BEGIN Data listing
-- pv_equiv track=rewrite | github.com/sumitk87549/Train_POC | books_downloader.py | choose_gutendex_format
-- ===== SOURCE A (Python) =====
-- from typing import Optional, Dict, Tuple
--
-- DEFAULT_FORMAT_PRIORITY = ["application/epub+zip", "application/pdf", "text/plain; charset=utf-8", "text/plain"]
--
-- def choose_gutendex_format(book_entry: dict) -> Optional[Tuple[str,str]]:
--     fmts = book_entry.get("formats", {})
--     # prefer epub, then pdf, then text
--     for pref in DEFAULT_FORMAT_PRIORITY:
--         for key, url in fmts.items():
--             if key and key.lower().startswith(pref.split(";")[0].lower()):
--                 return key, url
--     # fallback: pick any http link
--     for k, v in fmts.items():
--         if isinstance(v, str) and v.startswith("http"):
--             return k, v
--     return None
-- ===== SOURCE B (Python) =====
-- from typing import Optional, Tuple
--
-- DEFAULT_FORMAT_PRIORITY = ["application/epub+zip", "application/pdf", "text/plain; charset=utf-8", "text/plain"]
--
-- def choose_gutendex_format(book_entry: dict) -> Optional[Tuple[str, str]]:
--     fmts = book_entry.get("formats", {})
--     prefixes = [p.split(";")[0].lower() for p in DEFAULT_FORMAT_PRIORITY]
--     best = None  # (rank, key, url); strict '<' keeps the first dict-order entry on ties
--     for key, url in fmts.items():
--         if not key:
--             continue
--         low = key.lower()
--         rank = next((i for i, p in enumerate(prefixes) if low.startswith(p)), None)
--         if rank is None:
--             continue
--         if best is None or rank < best[0]:
--             best = (rank, key, url)
--     if best is not None:
--         return best[1], best[2]
--     for k, v in fmts.items():
--         if isinstance(v, str) and v.startswith("http"):
--             return k, v
--     return None
-- ===== Notes on version B (the rewrite author's own statement) =====
-- stated objective: alternative
-- what changed: Replaces A's nested scans (one pass over the formats dict per priority entry) with a single pass over the formats that looks up each key's priority rank in a precomputed lowercased-prefix list and keeps the strictly-smallest-rank, first-seen entry; the http fallback loop is unchanged.
import Mathlib
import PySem

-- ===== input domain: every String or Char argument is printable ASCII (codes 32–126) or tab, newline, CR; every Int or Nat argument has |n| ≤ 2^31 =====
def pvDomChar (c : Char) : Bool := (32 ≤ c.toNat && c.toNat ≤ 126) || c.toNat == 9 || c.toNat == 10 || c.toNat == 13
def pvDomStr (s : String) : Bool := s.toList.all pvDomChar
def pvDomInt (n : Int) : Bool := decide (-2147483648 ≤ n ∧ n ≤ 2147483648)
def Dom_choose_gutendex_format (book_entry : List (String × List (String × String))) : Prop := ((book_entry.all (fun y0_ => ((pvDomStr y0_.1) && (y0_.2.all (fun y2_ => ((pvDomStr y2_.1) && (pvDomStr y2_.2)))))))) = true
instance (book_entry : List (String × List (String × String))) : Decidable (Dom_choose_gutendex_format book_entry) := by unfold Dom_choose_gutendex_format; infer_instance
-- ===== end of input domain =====

-- B replaces A's P×N nested priority scans by one pass over the formats with a precomputed
-- prefix list and a strict min-rank accumulator (objective: alternative decomposition, same cost).

def pvPriority : List String :=
  ["application/epub+zip", "application/pdf", "text/plain; charset=utf-8", "text/plain"]

-- pref.split(";")[0].lower()  (split? with sep ";" is never none; split result is never empty,
-- so getD/headD defaults are unreachable — exact)
def pvPrefOf (pref : String) : String :=
  PySem.Str.lower (((PySem.Str.split? pref ";").getD []).headD "")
END Data listing
Set down the lines of the listing above verbatim, first line through the line containing "-- ===== SOURCE B", inclusive; add no other lines.

-- pv_equiv track=rewrite | github.com/sumitk87549/Train_POC | books_downloader.py | choose_gutendex_format
-- ===== SOURCE A (Python) =====
-- from typing import Optional, Dict, Tuple
--
-- DEFAULT_FORMAT_PRIORITY = ["application/epub+zip", "application/pdf", "text/plain; charset=utf-8", "text/plain"]
--
-- def choose_gutendex_format(book_entry: dict) -> Optional[Tuple[str,str]]:
--     fmts = book_entry.get("formats", {})
--     # prefer epub, then pdf, then text
--     for pref in DEFAULT_FORMAT_PRIORITY:
--         for key, url in fmts.items():
--             if key and key.lower().startswith(pref.split(";")[0].lower()):
--                 return key, url
--     # fallback: pick any http link
--     for k, v in fmts.items():
--         if isinstance(v, str) and v.startswith("http"):
--             return k, v
--     return None
-- ===== SOURCE B (Python) =====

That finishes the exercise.